Distributeur de mobilités
Aujourd’hui, pourtant, la société, qui réalise près de 445 millions d’euros de chiffre d’affaires, compte 16 sites et a un projet d’acquisition pour 2023 de plusieurs affaires sur un territoire inexploré, est à un tournant. "Je sens bien dans l’attitude des jeunes qu’ils n’attachent plus autant d’importance à la voiture. Alors, je pense que pour le conseil, le financement, les reprises, il faudra toujours un intermédiaire, entre les chaînes de production et l’utilisateur final. Mais comme le disait Darwin, les espèces qui survivent sont celles qui s’adaptent. Il va donc falloir que nous nous adaptions et que l’on dépoussière un peu ce système qui travaille encore comme il y a 50 ans", estime Stéphane Michel.
Sa révolution à lui, il l’a déjà bien en tête. Son projet : réduire, peut‑être, la voilure sur des marques que le groupe distribue déjà et s’orienter vers des marques complémentaires avec des gammes différentes (sportives, premium, etc.). "L’idée serait de ne plus avoir sur les mêmes villes des marques ultra-concurrentes avec des clients similaires. Par exemple, nous allons bientôt distribuer sur notre territoire des marques chinoises 100 % électriques afin de compléter notre gamme, mais aussi de réduire nos frais de structure en répartissant plusieurs marques dans nos showrooms."
Pour Stéphane Michel, il est impossible d’envisager l’avenir sans un minimum de prises de risques. Encore. D’ailleurs, il se pourrait bien que demain, le groupe Michel ne soit plus simplement distributeur de véhicules neufs, mais distributeur de mobilités. De toutes les mobilités, de la trottinette électrique au VU, en passant par le scooter et la nanocar.
"Nous pourrions même aller encore plus loin en donnant à nos clients la possibilité de changer de type de mobilités en fonction de leurs besoins, en ne les limitant pas à une marque… c’est vraiment vers cela que j’ai envie d’aller." Stéphane Michel amorce donc le prochain chapitre de l’histoire familiale du groupe.
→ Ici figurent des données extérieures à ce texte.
-- pv_equiv track=rewrite | github.com/aevans-eng/portfolio-site | qdd-gearbox/images/generate_catia_tree.py | compute_last_child_flags
-- ===== SOURCE A (Python) =====
-- def compute_last_child_flags(tree):
--     """For each row, determine if it's the last sibling at its indent level."""
--     flags = [False] * len(tree)
--     for i in range(len(tree)):
--         level = tree[i][0]
--         if level == 0:
--             continue
--         # Check if there's any later sibling at the same level under the same parent
--         is_last = True
--         for j in range(i + 1, len(tree)):
--             if tree[j][0] < level:
--                 break  # went up to parent or higher — we were last
--             if tree[j][0] == level:
--                 is_last = False
--                 break
--         flags[i] = is_last
--     return flags
-- ===== SOURCE B (Python) =====
-- def compute_last_child_flags(tree):
--     """For each row, determine if it's the last sibling at its indent level."""
--     n = len(tree)
--     flags = [False] * n
--     stack = []  # levels of rows after i that are not shadowed; non-increasing from the top
--     for i in range(n - 1, -1, -1):
--         level = tree[i][0]
--         while stack and stack[-1] > level:
--             stack.pop()
--         flags[i] = level != 0 and not (stack and stack[-1] == level)
--         stack.append(level)
--     return flags
-- ===== Notes on version B (the rewrite author's own statement) =====
-- stated objective: alternative
-- what changed: Replaced A's forward scan that re-scans all later rows per row with a single reverse pass maintaining a monotonic stack of levels, so each row is pushed and popped at most once.
import Mathlib
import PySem

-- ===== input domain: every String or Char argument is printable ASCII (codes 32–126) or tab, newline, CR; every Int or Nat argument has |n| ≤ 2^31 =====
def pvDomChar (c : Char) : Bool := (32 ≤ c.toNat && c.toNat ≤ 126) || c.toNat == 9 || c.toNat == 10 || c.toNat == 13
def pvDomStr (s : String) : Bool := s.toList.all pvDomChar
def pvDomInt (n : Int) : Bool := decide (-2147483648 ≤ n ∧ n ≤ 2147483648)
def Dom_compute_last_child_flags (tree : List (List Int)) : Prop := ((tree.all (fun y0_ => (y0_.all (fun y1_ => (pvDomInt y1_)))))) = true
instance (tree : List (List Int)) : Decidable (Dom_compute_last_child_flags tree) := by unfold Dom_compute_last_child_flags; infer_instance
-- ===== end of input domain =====

-- B replaces A's per-row forward re-scan by one reverse pass with a monotonic stack of levels (alternative algorithm).

-- ===== PORT A =====
-- tree[j][0]; total via defaults, exact under Pre_ (index always in range, rows nonempty)
def pvRow0 (tree : List (List Int)) (j : Int) : Int :=
  (((PySem.List.pyGet? tree j).getD []).head?).getD 0

-- inner loop 'for j in range(i+1, len(tree)): …' with its two breaks
def aInner (tree : List (List Int)) (level : Int) : List Int → Bool
  | [] => true
  | j :: js =>
    if pvRow0 tree j < level then true
    else if pvRow0 tree j = level then false
    else aInner tree level js

-- outer loop 'for i in range(len(tree)): …' mutating flags
def aLoop (tree : List (List Int)) : List Int → List Bool → List Bool
  | [], flags => flags
  | i :: is, flags =>
    let level := pvRow0 tree i
    if level = 0 then aLoop tree is flags
    else aLoop tree is
      (flags.set i.toNat (aInner tree level (PySem.List.pyRange (i + 1) (tree.length : Int) 1)))

def compute_last_child_flags (tree : List (List Int)) : List Bool :=
  aLoop tree (PySem.List.pyRange 0 (tree.length : Int) 1) (List.replicate tree.length false)

-- ===== PORT B =====
-- 'while stack and stack[-1] > level: stack.pop()'  (stack head = top)
def popGT (level : Int) : List Int → List Int
  | [] => []
  | t :: s => if t > level then popGT level s else t :: s

-- body of B's reverse loop: one row, state = (flags built so far, stack)
def bStep (row : List Int) (acc : List Bool × List Int) : List Bool × List Int :=
  let level := (row.head?).getD 0
  let stack := popGT level acc.2
  let flag := (decide (level ≠ 0)) &&
    (match stack with
     | [] => true
     | t :: _ => decide (t ≠ level))
  (flag :: acc.1, level :: stack)

-- 'for i in range(n-1, -1, -1)' = fold over the rows from the right
def compute_last_child_flags_alt (tree : List (List Int)) : List Bool :=
  (tree.foldr bStep ([], [])).1

-- ===== PRECONDITION & SPEC =====
-- Python A raises IndexError on 'tree[i][0]' when some row is the empty list; Pre_ excludes exactly those trees.
def Pre_compute_last_child_flags (tree : List (List Int)) : Prop := ∀ r ∈ tree, r ≠ []
instance (tree : List (List Int)) : Decidable (Pre_compute_last_child_flags tree) := by
  unfold Pre_compute_last_child_flags; infer_instance

def pvWitness_compute_last_child_flags : List (List Int) := [[0], [1, 7], [1], [2]]

def Spec_compute_last_child_flags (tree : List (List Int)) (out : List Bool) : Prop :=
  out = compute_last_child_flags_alt tree
instance (tree : List (List Int)) (out : List Bool) : Decidable (Spec_compute_last_child_flags tree out) := by
  unfold Spec_compute_last_child_flags; infer_instance

-- ===== CLAIM (what is proved, stated in full; the proofs are below) =====
def Claim_equal_compute_last_child_flags : Prop :=
  ∀ (tree : List (List Int)), Dom_compute_last_child_flags tree →
    Pre_compute_last_child_flags tree →
    Spec_compute_last_child_flags tree (compute_last_child_flags tree)

-- ===== LEMMAS AND PROOFS =====

-- A's inner scan, seen on the suffix of rows (reference form both ports are reduced to)
def rowScan (level : Int) : List (List Int) → Bool
  | [] => true
  | r :: rs => if (r.head?).getD 0 < level then true
               else if (r.head?).getD 0 = level then false
               else rowScan level rs

-- the flag list, row by row
def specF : List (List Int) → List Bool
  | [] => []
  | r :: rs => (if (r.head?).getD 0 = 0 then false else rowScan ((r.head?).getD 0) rs) :: specF rs

-- what B's stack answers about the suffix it summarises
def stackCheckLt (l : Int) (s : List Int) : Bool :=
  match popGT l s with
  | [] => true
  | t :: _ => decide (t < l)

theorem take_len_succ {α : Type} (P : List α) (v : α) (R : List α) :
    (P ++ v :: R).take (P.length + 1) = P ++ [v] := by
  simp [List.take_append]

theorem drop_len_succ {α : Type} (P : List α) (v : α) (R : List α) :
    (P ++ v :: R).drop (P.length + 1) = R := by
  simp [List.drop_append]

theorem popGT_popGT (l m : Int) (h : l ≤ m) (s : List Int) :
    popGT l (popGT m s) = popGT l s := by
  induction s with
  | nil => rfl
  | cons t s ih =>
    by_cases ht : t > m
    · simp [popGT, ht, ih, show t > l by omega]
    · by_cases ht' : t > l
      · simp [popGT, ht, ht']
      · simp [popGT, ht, ht']

theorem popGT_head_le (l : Int) (s : List Int) (t : Int) (ts : List Int)
    (h : popGT l s = t :: ts) : t ≤ l := by
  induction s with
  | nil => simp [popGT] at h
  | cons x s ih =>
    by_cases hx : x > l
    · exact ih (by simpa [popGT, hx] using h)
    · simp [popGT, hx] at h; omega

-- B's flag match equals the < check, because the stack head after popping is ≤ level
theorem flag_match_eq (l : Int) (s : List Int) :
    (match popGT l s with
     | [] => true
     | t :: _ => decide (t ≠ l)) = stackCheckLt l s := by
  unfold stackCheckLt
  rcases hp : popGT l s with _ | ⟨t, ts⟩
  · rfl
  · have := popGT_head_le l s t ts hp
    by_cases ht : t = l
    · simp [ht]
    · simp [ht, show t < l by omega]

-- B's fold computes specF, and its stack answers rowScan queries on the suffix
theorem bFold (rs : List (List Int)) :
    (rs.foldr bStep ([], [])).1 = specF rs ∧
    ∀ l : Int, rowScan l rs = stackCheckLt l (rs.foldr bStep ([], [])).2 := by
  induction rs with
  | nil => exact ⟨rfl, fun l => rfl⟩
  | cons r rs ih =>
    obtain ⟨ih1, ih2⟩ := ih
    have hstep : (r :: rs).foldr bStep ([], []) =
        ((decide ((r.head?).getD 0 ≠ 0) &&
          (match popGT ((r.head?).getD 0) (rs.foldr bStep ([], [])).2 with
           | [] => true
           | t :: _ => decide (t ≠ (r.head?).getD 0))) :: (rs.foldr bStep ([], [])).1,
         (r.head?).getD 0 :: popGT ((r.head?).getD 0) (rs.foldr bStep ([], [])).2) := rfl
    constructor
    · rw [hstep]
      show _ :: _ = (if (r.head?).getD 0 = 0 then false
          else rowScan ((r.head?).getD 0) rs) :: specF rs
      rw [ih1, flag_match_eq, ← ih2 ((r.head?).getD 0)]
      congr 1
      by_cases h0 : (r.head?).getD 0 = 0 <;> simp [h0]
    · intro l
      rw [hstep]
      show rowScan l (r :: rs) =
        stackCheckLt l ((r.head?).getD 0 :: popGT ((r.head?).getD 0) (rs.foldr bStep ([], [])).2)
      by_cases hgt : (r.head?).getD 0 > l
      · have hpop : popGT l ((r.head?).getD 0 :: popGT ((r.head?).getD 0) (rs.foldr bStep ([], [])).2)
            = popGT l (rs.foldr bStep ([], [])).2 := by
          simp only [popGT, if_pos hgt]
          exact popGT_popGT l ((r.head?).getD 0) (by omega) _
        unfold stackCheckLt
        rw [hpop]
        simp only [rowScan, if_neg (by omega : ¬ (r.head?).getD 0 < l),
          if_neg (by omega : ¬ (r.head?).getD 0 = l)]
        exact ih2 l
      · have hpop : popGT l ((r.head?).getD 0 :: popGT ((r.head?).getD 0) (rs.foldr bStep ([], [])).2)
            = (r.head?).getD 0 :: popGT ((r.head?).getD 0) (rs.foldr bStep ([], [])).2 := by
          simp [popGT, hgt]
        unfold stackCheckLt
        rw [hpop]
        by_cases hlt : (r.head?).getD 0 < l
        · simp [rowScan, hlt]
        · have heq : (r.head?).getD 0 = l := by omega
          simp [rowScan, heq]

theorem alt_eq_specF (tree : List (List Int)) :
    compute_last_child_flags_alt tree = specF tree :=
  (bFold tree).1

theorem pvRow0_nat (tree : List (List Int)) (j : Nat) (hj : j < tree.length) :
    pvRow0 tree (j : Int) = ((tree[j]).head?).getD 0 := by
  simp [pvRow0, PySem.List.pyGet?_natCast, List.getElem?_eq_getElem hj]

theorem aInner_eq (tree : List (List Int)) (l : Int) (j : Nat) :
    aInner tree l (PySem.List.pyRange (j : Int) (tree.length : Int) 1)
      = rowScan l (tree.drop j) := by
  by_cases hlt : j < tree.length
  case neg =>
    rw [PySem.List.pyRange_one_eq_nil (by exact_mod_cast Nat.le_of_not_lt hlt)]
    rw [List.drop_eq_nil_of_le (Nat.le_of_not_lt hlt)]
    rfl
  case pos =>
    have hmeas : tree.length - (j + 1) < tree.length - j := by omega
    rw [PySem.List.pyRange_one_cons (by exact_mod_cast hlt)]
    have hdrop : tree.drop j = tree[j] :: tree.drop (j + 1) :=
      (List.getElem_cons_drop hlt).symm
    have hcast : (j : Int) + 1 = ((j + 1 : Nat) : Int) := by push_cast; ring
    rw [hdrop]
    simp only [aInner, rowScan, pvRow0_nat tree j hlt, hcast, aInner_eq tree l (j + 1)]
termination_by tree.length - j

theorem aLoop_eq (tree : List (List Int)) (j : Nat) (flags : List Bool)
    (hlen : flags.length = tree.length)
    (hrep : flags.drop j = List.replicate (tree.length - j) false) :
    aLoop tree (PySem.List.pyRange (j : Int) (tree.length : Int) 1) flags
      = flags.take j ++ specF (tree.drop j) := by
  by_cases hlt : j < tree.length
  case neg =>
    rw [PySem.List.pyRange_one_eq_nil (by exact_mod_cast Nat.le_of_not_lt hlt)]
    rw [List.drop_eq_nil_of_le (Nat.le_of_not_lt hlt)]
    rw [List.take_of_length_le (by omega)]
    simp [aLoop, specF]
  case pos =>
    have hmeas : tree.length - (j + 1) < tree.length - j := by omega
    rw [PySem.List.pyRange_one_cons (by exact_mod_cast hlt)]
    have hjf : j < flags.length := by omega
    have hPlen : (flags.take j).length = j := by
      simp [List.length_take, Nat.min_eq_left (Nat.le_of_lt hjf)]
    have hk : tree.length - j = (tree.length - (j + 1)) + 1 := by omega
    -- flags = take j ++ false :: replicate (n-(j+1)) false
    have hflags : flags = flags.take j ++
        false :: List.replicate (tree.length - (j + 1)) false := by
      conv_lhs => rw [← List.take_append_drop j flags]
      rw [hrep, hk, List.replicate_succ]
    have htakeP : ∀ (v : Bool),
        (flags.take j ++ v :: List.replicate (tree.length - (j + 1)) false).take (j + 1)
          = flags.take j ++ [v] := by
      intro v
      rw [show j + 1 = (flags.take j).length + 1 from by rw [hPlen]]
      exact take_len_succ _ _ _
    have hdropP : ∀ (v : Bool),
        (flags.take j ++ v :: List.replicate (tree.length - (j + 1)) false).drop (j + 1)
          = List.replicate (tree.length - (j + 1)) false := by
      intro v
      rw [show j + 1 = (flags.take j).length + 1 from by rw [hPlen]]
      exact drop_len_succ _ _ _
    have hdropsucc : flags.drop (j + 1) = List.replicate (tree.length - (j + 1)) false := by
      conv_lhs => rw [hflags]
      exact hdropP false
    have hdroptree : tree.drop j = tree[j] :: tree.drop (j + 1) :=
      (List.getElem_cons_drop hlt).symm
    have hcast : (j : Int) + 1 = ((j + 1 : Nat) : Int) := by push_cast; ring
    have htoNat : ((j : Int)).toNat = j := by simp
    simp only [aLoop, pvRow0_nat tree j hlt]
    by_cases h0 : ((tree[j]).head?).getD 0 = 0
    · rw [if_pos h0, hcast, aLoop_eq tree (j + 1) flags hlen hdropsucc]
      have : flags.take (j + 1) = flags.take j ++ [false] := by
        conv_lhs => rw [hflags]
        exact htakeP false
      rw [this, hdroptree]
      simp [specF, h0]
    · rw [if_neg h0, hcast, htoNat, aInner_eq tree _ (j + 1)]
      set v := rowScan (((tree[j]).head?).getD 0) (tree.drop (j + 1)) with hv
      have hset : flags.set j v = flags.take j ++
          v :: List.replicate (tree.length - (j + 1)) false := by
        rw [List.set_eq_take_cons_drop v hjf, hdropsucc]
      rw [hset]
      rw [aLoop_eq tree (j + 1) _
        (by rw [← hset]; simp [hlen]) (by exact hdropP v)]
      rw [htakeP v, hdroptree]
      simp [specF, h0, hv]
termination_by tree.length - j

theorem a_eq_specF (tree : List (List Int)) :
    compute_last_child_flags tree = specF tree := by
  have h := aLoop_eq tree 0 (List.replicate tree.length false) (by simp) (by simp)
  simpa [compute_last_child_flags] using h

-- ===== VERDICT (by name: the statement is the Claim_ definition above) =====
theorem compute_last_child_flags_spec : Claim_equal_compute_last_child_flags := by
  intro tree _ _
  show compute_last_child_flags tree = compute_last_child_flags_alt tree
  rw [a_eq_specF, alt_eq_specF]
Un chapitre qui s’écrira sans aucun doute avec les propres enfants de Stéphane Michel, un garçon et une fille, qui marchent déjà dans les pas de leur père et de leur grand‑père au sein de la société d’esthétique automobile et d’événementiel Amolline, créée il y a 12 ans par leur père. En attendant, Stéphane Michel continue de revendiquer son statut de garagiste. "Un garagiste heureux qui a simplement accumulé les garages."